Depuis l’installation officielle du Chef de l’État guinéen pour un mandat de sept ans, une question alimente les discussions dans les quartiers, les lieux de travail et sur les réseaux sociaux : le gouvernement actuel doit-il démissionner ou être maintenu ? Entre rumeurs, interprétations politiques et références historiques, le débat est devenu national.
Face à cette effervescence, le juriste et homme politique Dr Alhassane Makanéra Kaké apporte une lecture juridique claire, nuancée et sans équivoque, en distinguant soigneusement la pratique politique, la tradition démocratique et le droit constitutionnel.

Un précédent politique, mais pas une règle de droit
Pour de nombreux citoyens, la référence la plus citée reste la démission du gouvernement dirigé par Mohamed Saïd Fofana après une élection présidentielle passée. Mais pour Dr Makanéra Kaké, cet épisode ne saurait être érigé en norme juridique.
« Dans les faits, le président de la République avait demandé au Premier ministre de rendre la démission du gouvernement suite à l’élection. C’est un précédent, mais en droit, un précédent ne saurait constituer une coutume », rappelle-t-il.
Autrement dit, ce qui a été fait hier par choix politique ne crée aucune obligation légale aujourd’hui.
Le Président libre de former un nouveau gouvernement
Dans les quartiers de Conakry comme à l’intérieur du pays, certains estiment que sans démission formelle du gouvernement, le Président serait bloqué dans sa volonté de changement. Là encore, le juriste démonte cette idée reçue.
« Le gouvernement n’a pas une obligation juridique de démissionner suite à l’élection du nouveau président et son entrée en fonction. Le président n’est pas obligé d’attendre la démission du gouvernement pour former un autre gouvernement », explique Dr Makanéra Kaké.
Selon lui, le Chef de l’État dispose d’un pouvoir discrétionnaire total : il peut maintenir, remanier ou remplacer l’équipe gouvernementale à tout moment, sans contrainte préalable.
Courtoisie politique ou exigence légale ?
Pour certains observateurs, une démission serait un geste de respect institutionnel envers le nouveau Président. Sur ce point, Dr Makanéra Kaké parle plutôt de courtoisie républicaine, et non d’obligation.
« Si le président estime qu’une tradition démocratique ou une valeur politique commande la démission du gouvernement, cela peut se faire. Mais juridiquement, cela n’a aucun impact sur sa décision de former un nouveau gouvernement », insiste-t-il.
Ce que dit réellement la nouvelle Constitution
Le juriste est formel : la nouvelle Constitution guinéenne, qui encadre le pouvoir actuel, ne prévoit pas la démission automatique du gouvernement après l’élection ou l’installation du Président.
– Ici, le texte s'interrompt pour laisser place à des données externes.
-- pv_equiv track=rewrite | github.com/tstirrat/wow-threat | .agents/skills/take-task/scripts/todo_task.py | update_task_index_status
-- ===== SOURCE A (Python) =====
-- def update_task_index_status(text: str, task_id: str, status: str) -> str:
--   lines = text.splitlines(keepends=True)
--   in_open_index = False
--
--   for idx, line in enumerate(lines):
--     if line.startswith('## Task Index (Open)'):
--       in_open_index = True
--       continue
--
--     if in_open_index and line.startswith('## ') and not line.startswith('## Task Index (Open)'):
--       break
--
--     if not in_open_index or not line.lstrip().startswith('|'):
--       continue
--
--     cells = line.split('|')
--     if len(cells) < 8:
--       continue
--
--     row_id = cells[1].strip()
--     if row_id != task_id:
--       continue
--
--     cells[3] = f' {status:<11} '
--     lines[idx] = '|'.join(cells)
--     break
--
--   return ''.join(lines)
-- ===== SOURCE B (Python) =====
-- def _find_header(lines):
--     for i, ln in enumerate(lines):
--         if ln.startswith('## Task Index (Open)'):
--             return i
--     return None
--
--
-- def _section_len(lines):
--     n = 0
--     for ln in lines:
--         if ln.startswith('## ') and not ln.startswith('## Task Index (Open)'):
--             break
--         n += 1
--     return n
--
--
-- def _fix_first(lines, task_id, status):
--     for j, ln in enumerate(lines):
--         cells = ln.split('|')
--         if ln.lstrip().startswith('|') and len(cells) >= 8 and cells[1].strip() == task_id:
--             cells[3] = f' {status:<11} '
--             return lines[:j] + ['|'.join(cells)] + lines[j + 1:]
--     return lines
--
--
-- def update_task_index_status(text: str, task_id: str, status: str) -> str:
--     lines = text.splitlines(keepends=True)
--     h = _find_header(lines)
--     if h is None:
--         return text
--     k = _section_len(lines[h + 1:])
--     window = _fix_first(lines[h + 1:h + 1 + k], task_id, status)
--     return ''.join(lines[:h + 1] + window + lines[h + 1 + k:])
-- ===== Notes on version B (the rewrite author's own statement) =====
-- stated objective: simpler
-- what changed: A's single stateful scan (in_open_index flag with continue/break and in-place mutation) is split into three phases: find the '## Task Index (Open)' header line, measure the section window up to the next '## ' line, and rewrite the first matching row inside that window only.
import Mathlib
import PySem

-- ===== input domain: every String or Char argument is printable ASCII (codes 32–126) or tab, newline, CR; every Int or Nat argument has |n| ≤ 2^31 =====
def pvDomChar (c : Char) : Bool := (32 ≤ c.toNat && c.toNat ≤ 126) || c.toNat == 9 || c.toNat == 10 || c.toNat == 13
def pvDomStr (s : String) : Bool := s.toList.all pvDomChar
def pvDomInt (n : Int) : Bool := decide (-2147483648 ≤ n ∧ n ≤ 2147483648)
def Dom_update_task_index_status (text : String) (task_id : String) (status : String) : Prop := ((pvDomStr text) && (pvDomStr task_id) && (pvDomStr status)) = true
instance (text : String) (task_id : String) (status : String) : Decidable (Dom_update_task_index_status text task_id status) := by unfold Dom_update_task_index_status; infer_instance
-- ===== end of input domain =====

-- B re-decomposes A's single stateful scan into three phases (find header, measure
-- section window, rewrite first matching row inside the window); objective: simpler
-- decomposition, same cost.

-- ===== PORT A =====
-- shared literal constants: the two header prefixes both programs test with startswith
def pvHdr : List Char := "## Task Index (Open)".toList
def pvHash : List Char := "## ".toList

-- shared helper: text.splitlines(keepends=True), hand-ported (PySem has no keepends
-- variant); exact on the ASCII domain, where the line breaks are '\n', '\r', '\r\n'.
def pvTakeLine : List Char → List Char × List Char
  | [] => ([], [])
  | c :: rest =>
    if c = '\n' then ([c], rest)
    else if c = '\r' then
      match rest with
      | '\n' :: rest' => ([c, '\n'], rest')
      | _ => ([c], rest)
    else
      let p := pvTakeLine rest
      (c :: p.1, p.2)

theorem pvTakeLine_snd_lt : ∀ (cs : List Char), cs ≠ [] → (pvTakeLine cs).2.length < cs.length := by
  intro cs
  induction cs with
  | nil => simp
  | cons c rest ih =>
    intro _
    simp only [pvTakeLine]
    split_ifs with h1 h2
    · simp
    · cases rest with
      | nil => simp
      | cons d r =>
        by_cases hd : d = '\n'
        · subst hd; simp
        · have : (match d :: r with
              | '\n' :: rest' => ([c, '\n'], rest')
              | _ => ([c], d :: r)) = (([c], d :: r) : List Char × List Char) := by
            simp [hd]
          rw [this]; simp
    · cases rest with
      | nil => simp [pvTakeLine]
      | cons d r =>
        have h := ih (by simp)
        simp only [List.length_cons] at h ⊢
        omega

def pvSplitLinesKeep : List Char → List (List Char)
  | [] => []
  | c :: rest =>
    (pvTakeLine (c :: rest)).1 :: pvSplitLinesKeep (pvTakeLine (c :: rest)).2
termination_by cs => cs.length
decreasing_by exact pvTakeLine_snd_lt _ (by simp)

-- shared helper: the replacement cell f' {status:<11} '
def pvStatusCell (status : List Char) : List Char :=
  (' ' :: (status ++ List.replicate (11 - status.length) ' ')) ++ [' ']

-- A's single loop: flag in_open_index, continue/break, first match rewritten in place.
def pvALoop (task_id status : List Char) : List (List Char) → Bool → List (List Char)
  | [], _ => []
  | line :: rest, inOpen =>
    if PySem.Chars.startswith line pvHdr then
      line :: pvALoop task_id status rest true
    else if inOpen && PySem.Chars.startswith line pvHash
        && !(PySem.Chars.startswith line pvHdr) then
      line :: rest
    else if !inOpen || !(PySem.Chars.startswith (PySem.Chars.lstrip line) ['|']) then
      line :: pvALoop task_id status rest inOpen
    else
      let cells := PySem.Chars.splitOn line ['|']
      if cells.length < 8 then line :: pvALoop task_id status rest inOpen
      else if !(PySem.Chars.strip (cells.getD 1 []) == task_id) then
        line :: pvALoop task_id status rest inOpen
      else
        (PySem.Chars.join ['|'] (cells.set 3 (pvStatusCell status))) :: rest

def update_task_index_status (text : String) (task_id : String) (status : String) : String :=
  String.ofList (PySem.Chars.join []
    (pvALoop task_id.toList status.toList (pvSplitLinesKeep text.toList) false))

-- ===== PORT B =====
def pvHeaderB (l : List Char) : Bool :=
  PySem.Chars.startswith l pvHdr

-- _find_header
def pvFindHeader : List (List Char) → Option Nat
  | [] => none
  | l :: rest => if pvHeaderB l then some 0 else (pvFindHeader rest).map (· + 1)

-- _section_len
def pvSectionLen : List (List Char) → Nat
  | [] => 0
  | l :: rest =>
    if PySem.Chars.startswith l pvHash && !pvHeaderB l then 0
    else pvSectionLen rest + 1

-- _fix_first
def pvFixFirst (task_id status : List Char) : List (List Char) → List (List Char)
  | [] => []
  | l :: rest =>
    let cells := PySem.Chars.splitOn l ['|']
    if PySem.Chars.startswith (PySem.Chars.lstrip l) ['|'] && decide (8 ≤ cells.length)
        && (PySem.Chars.strip (cells.getD 1 []) == task_id) then
      (PySem.Chars.join ['|'] (cells.set 3 (pvStatusCell status))) :: rest
    else l :: pvFixFirst task_id status rest

def update_task_index_status_alt (text : String) (task_id : String) (status : String) : String :=
  match pvFindHeader (pvSplitLinesKeep text.toList) with
  | none => text
  | some h =>
    String.ofList (PySem.Chars.join []
      ((pvSplitLinesKeep text.toList).take (h + 1)
        ++ pvFixFirst task_id.toList status.toList
            (((pvSplitLinesKeep text.toList).drop (h + 1)).take
              (pvSectionLen ((pvSplitLinesKeep text.toList).drop (h + 1))))
        ++ (pvSplitLinesKeep text.toList).drop
            (h + 1 + pvSectionLen ((pvSplitLinesKeep text.toList).drop (h + 1)))))

-- ===== PRECONDITION & SPEC =====
def Spec_update_task_index_status (text : String) (task_id : String) (status : String) (out : String) : Prop := out = update_task_index_status_alt text task_id status
instance (text : String) (task_id : String) (status : String) (out : String) : Decidable (Spec_update_task_index_status text task_id status out) := by unfold Spec_update_task_index_status; infer_instance

-- ===== CLAIM (what is proved, stated in full; the proofs are below) =====
def Claim_equal_update_task_index_status : Prop := ∀ (text : String) (task_id : String) (status : String), Dom_update_task_index_status text task_id status → Spec_update_task_index_status text task_id status (update_task_index_status text task_id status)

-- ===== LEMMAS AND PROOFS =====
theorem pvTakeLine_append (cs : List Char) : (pvTakeLine cs).1 ++ (pvTakeLine cs).2 = cs := by
  induction cs with
  | nil => simp [pvTakeLine]
  | cons c rest ih =>
    simp only [pvTakeLine]
    split_ifs with h1 h2
    · simp [h1]
    · cases rest with
      | nil => simp [h2]
      | cons d r =>
        by_cases hd : d = '\n'
        · subst hd; simp [h2]
        · have : (match d :: r with
              | '\n' :: rest' => ([c, '\n'], rest')
              | _ => ([c], d :: r)) = (([c], d :: r) : List Char × List Char) := by
            simp [hd]
          rw [this]; simp
    · simpa using ih

theorem pvJoin_nil_cons (x : List Char) (t : List (List Char)) :
    PySem.Chars.join [] (x :: t) = x ++ PySem.Chars.join [] t := by
  cases t with
  | nil => simp [PySem.Chars.join_singleton, PySem.Chars.join_nil]
  | cons y r => rw [PySem.Chars.join_cons_cons]; simp

theorem pvJoinSplit : ∀ (cs : List Char), PySem.Chars.join [] (pvSplitLinesKeep cs) = cs := by
  intro cs
  induction cs using pvSplitLinesKeep.induct with
  | case1 => simp [pvSplitLinesKeep, PySem.Chars.join_nil]
  | case2 c rest ih =>
    rw [pvSplitLinesKeep, pvJoin_nil_cons, ih, pvTakeLine_append]

theorem pvHash_no_pipe (l : List Char)
    (h : PySem.Chars.startswith l pvHash = true) :
    PySem.Chars.startswith (PySem.Chars.lstrip l) ['|'] = false := by
  rw [PySem.Chars.startswith_iff] at h
  obtain ⟨t, rfl⟩ := h
  simp [PySem.Chars.lstrip, PySem.Chars.startswith, PySem.Chars.isspace,
    List.isPrefixOf, pvHash]

theorem pvHeader_hash (l : List Char)
    (h : PySem.Chars.startswith l pvHdr = true) :
    PySem.Chars.startswith l pvHash = true := by
  rw [PySem.Chars.startswith_iff] at h ⊢
  obtain ⟨t, rfl⟩ := h
  exact ⟨("Task Index (Open)".toList) ++ t, by simp [pvHdr, pvHash]⟩

theorem pvALoop_true (tid st : List Char) : ∀ rest,
    pvALoop tid st rest true =
      pvFixFirst tid st (rest.take (pvSectionLen rest)) ++ rest.drop (pvSectionLen rest) := by
  intro rest
  induction rest with
  | nil => simp [pvALoop, pvFixFirst, pvSectionLen]
  | cons l r ih =>
    by_cases hh : PySem.Chars.startswith l pvHdr = true
    · have hpipe := pvHash_no_pipe l (pvHeader_hash l hh)
      simp [pvALoop, pvFixFirst, pvSectionLen, pvHeaderB, hh, hpipe, ih]
    · by_cases hb : PySem.Chars.startswith l pvHash = true
      · simp [pvALoop, pvFixFirst, pvSectionLen, pvHeaderB, hh, hb]
      · by_cases hp : PySem.Chars.startswith (PySem.Chars.lstrip l) ['|'] = true
        · by_cases hlen : (PySem.Chars.splitOn l ['|']).length < 8
          · have h8 : ¬ (8 ≤ (PySem.Chars.splitOn l ['|']).length) := by omega
            simp [pvALoop, pvFixFirst, pvSectionLen, pvHeaderB, hh, hb, hp, hlen, h8, ih]
          · have h8 : 8 ≤ (PySem.Chars.splitOn l ['|']).length := by omega
            by_cases hid : PySem.Chars.strip ((PySem.Chars.splitOn l ['|'])[1]?.getD []) = tid
            · simp [pvALoop, pvFixFirst, pvSectionLen, pvHeaderB, hh, hb, hp, hlen, h8, hid,
                List.take_append_drop]
            · simp [pvALoop, pvFixFirst, pvSectionLen, pvHeaderB, hh, hb, hp, hlen, h8, hid, ih]
        · simp [pvALoop, pvFixFirst, pvSectionLen, pvHeaderB, hh, hb, hp, ih]

theorem pvALoop_false_none (tid st : List Char) : ∀ lines,
    pvFindHeader lines = none → pvALoop tid st lines false = lines := by
  intro lines
  induction lines with
  | nil => simp [pvALoop]
  | cons l r ih =>
    intro hf
    cases hh : pvHeaderB l with
    | true => rw [pvFindHeader, if_pos hh] at hf; simp at hf
    | false =>
      rw [pvFindHeader, if_neg (by simp [hh])] at hf
      have hr : pvFindHeader r = none := by
        cases h : pvFindHeader r with
        | none => rfl
        | some v => rw [h] at hf; simp at hf
      have hh' : ¬ (PySem.Chars.startswith l pvHdr = true) := by
        simpa [pvHeaderB] using hh
      simp [pvALoop, hh', ih hr]

theorem pvALoop_false_some (tid st : List Char) : ∀ lines h,
    pvFindHeader lines = some h →
    pvALoop tid st lines false =
      lines.take (h + 1) ++ pvALoop tid st (lines.drop (h + 1)) true := by
  intro lines
  induction lines with
  | nil => intro h hf; simp [pvFindHeader] at hf
  | cons l r ih =>
    intro h hf
    cases hh : pvHeaderB l with
    | true =>
      rw [pvFindHeader, if_pos hh] at hf
      obtain rfl : h = 0 := by simpa using hf.symm
      have hh' : PySem.Chars.startswith l pvHdr = true := by simpa [pvHeaderB] using hh
      simp [pvALoop, hh']
    | false =>
      rw [pvFindHeader, if_neg (by simp [hh])] at hf
      cases hr : pvFindHeader r with
      | none => rw [hr] at hf; simp at hf
      | some g =>
        rw [hr] at hf
        obtain rfl : h = g + 1 := by simpa using hf.symm
        have hh' : ¬ (PySem.Chars.startswith l pvHdr = true) := by
          simpa [pvHeaderB] using hh
        simp only [pvALoop, List.take_succ_cons, List.drop_succ_cons]
        rw [if_neg hh', if_neg (by simp), if_pos (by simp), ih g hr]
        simp

-- ===== VERDICT (by name: the statement is the Claim_ definition above) =====
theorem update_task_index_status_spec : Claim_equal_update_task_index_status := by
  unfold Claim_equal_update_task_index_status
  intro text tid st _
  unfold Spec_update_task_index_status update_task_index_status update_task_index_status_alt
  cases hf : pvFindHeader (pvSplitLinesKeep text.toList) with
  | none =>
    rw [pvALoop_false_none _ _ _ hf, pvJoinSplit, String.ofList_toList]
  | some h =>
    rw [pvALoop_false_some _ _ _ _ hf, pvALoop_true, List.drop_drop, ← List.append_assoc]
Elle ne reconnaît la démission du gouvernement que dans trois cas précis :
La révision constitutionnelle
Quel que soit le résultat, le gouvernement doit démissionner au lendemain de la proclamation.
La motion de censure
Si l’Assemblée nationale adopte une motion de censure, la démission devient obligatoire.
Le désaveu judiciaire
Lorsque le gouvernement refuse d’appliquer une décision de la Cour constitutionnelle.
« Hormis ces trois cas, la Constitution ne consacre nullement la possibilité de démission du gouvernement », tranche Dr Alhassane Makanéra Kaké.
Un débat populaire, une réponse juridique claire
Si le débat reste vif dans les quartiers, entre attentes politiques et aspirations au changement, la sortie de Dr Makanéra Kaké a le mérite de ramener la discussion sur le terrain du droit. En Guinée, le maintien ou la démission du gouvernement après l’installation du Chef de l’État relève donc d’un choix politique du Président, et non d’une exigence constitutionnelle.
Une clarification qui pourrait apaiser les spéculations, tout en rappelant que dans un État de droit, la Constitution reste la boussole suprême.